But that's not particularly interesting.  Why does he lie?  Moldbug explained this 15 years ago:

Nonetheless, it’s my sad duty to inform the world that Professor Dawkins has been pwned. Perhaps you’re over 30 and you’re unfamiliar with this curious new word. As La Wik puts it:

The word “pwn” remains in use as Internet social-culture slang meaning: to take unauthorized control of someone else or something belonging to someone else by exploiting a vulnerability.

(At least here at Unqualified Reservations, pwned alliterates with posse and rhymes with loaned.) How could such a learned and wise mind exhibit such an exploitable vulnerability? And who—or what—has taken unauthorized control over Professor Dawkins? The aliens? The CIA? The Jews? The mind boggles.

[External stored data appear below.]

-- pv_equiv track=rewrite | github.com/De777uRe/Algorithm_Practice | my_adjacent_nums.py | adjacent_nums
-- ===== SOURCE A (Python) =====
-- def adjacent_nums(n):
--     output_list = []
--     valid_nums = {1: [i for i in range(10)]}
--
--     for num in range(n+1):
--         if num in valid_nums[1]:
--             output_list.append(num)
--         else:
--             num_copy = num
--             num_copy_string = str(num_copy)
--             is_valid = True
--             while len(str(num_copy)) > max(valid_nums.keys()):
--                 if abs(int(num_copy_string[-1]) - int(num_copy_string[-2])) == 1:
--                     num_copy //= 10
--                     num_copy_string = str(num_copy)
--                 else:
--                     is_valid = False
--                     break
--             if num_copy in [number for sublist in valid_nums.values() for number in sublist]:
--                 output_list.append(num)
--
--     return output_list
-- ===== SOURCE B (Python) =====
-- def adjacent_nums(n):
--     # generate "stepping numbers" level by level (by digit count) instead of testing every number up to n
--     out = list(range(min(n, 9) + 1))
--     level = list(range(1, 10))
--     for _ in range(len(str(n))):
--         level = [10 * x + d for x in level
--                  for d in (x % 10 - 1, x % 10 + 1)
--                  if 0 <= d <= 9 and 10 * x + d <= n]
--         out += level
--     return out
-- ===== Notes on version B (the rewrite author's own statement) =====
-- stated objective: faster
-- what changed: A tests every number from zero to n with a per-number string-digit stripping loop; B generates the valid stepping numbers directly, level by digit count, by extending each already-valid number with an adjacent digit and keeping only those not exceeding n, so it never scans the full range.
import Mathlib
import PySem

Ah, those crazy kids and their barbaric slang like pwned.  Good Lord, do I really have over 400 posts with that tag?  Ahem.  

Continuing with Dawkins' failure to adequately explain the difference between Science and Religion:

My belief is that Professor Dawkins is not just a Christian atheist. He is a Protestant atheist. And he is not just a Protestant atheist. He is a Calvinist atheist. And he is not just a Calvinist atheist. He is an Anglo-Calvinist atheist. In other words, he can be also be described as a Puritan atheist, a Dissenter atheist, a Nonconformist atheist, an Evangelical atheist, etc., etc.

This cladistic taxonomy traces Professor Dawkins’ intellectual ancestry back about 400 years, to the era of the English Civil War. Except of course for the atheism theme, Professor Dawkins’ kernel is a remarkable match for the Ranter, Leveller, Digger, Quaker, Fifth Monarchist, or any of the more extreme English Dissenter traditions that flourished during the Cromwellian interregnum.

Frankly, these dudes were freaks. Maniacal fanatics. Any mainstream English thinker of the 17th, 18th or 19th century, informed that this tradition (or its modern descendant) is now the planet’s dominant Christian denomination, would regard this as a sign of imminent apocalypse. If you’re sure they’re wrong, you’re more sure than me.

Now I must warn you, Moldbug is pretty thick going.  Fosetti has a very accessible overview that will give you 95% of Moldbug's arguments.

One other interesting comment at Aesop's place concerned science as a process.  As I've pointed out repeatedly over the last few years, science as practiced today is very, very sick, and the reason is The Iron Law of Bureaucracy in action:

I can't seem to find and data about the number of scientists working today, vs. the number a century ago.  I can't even find decent proxy data for this - say the number of scientific articles published in 2010 vs. the number published in 1910.  But we can all agree that there has been a vast increase in the number of working scientists and the number of published articles (which may be up to 50 Million by now).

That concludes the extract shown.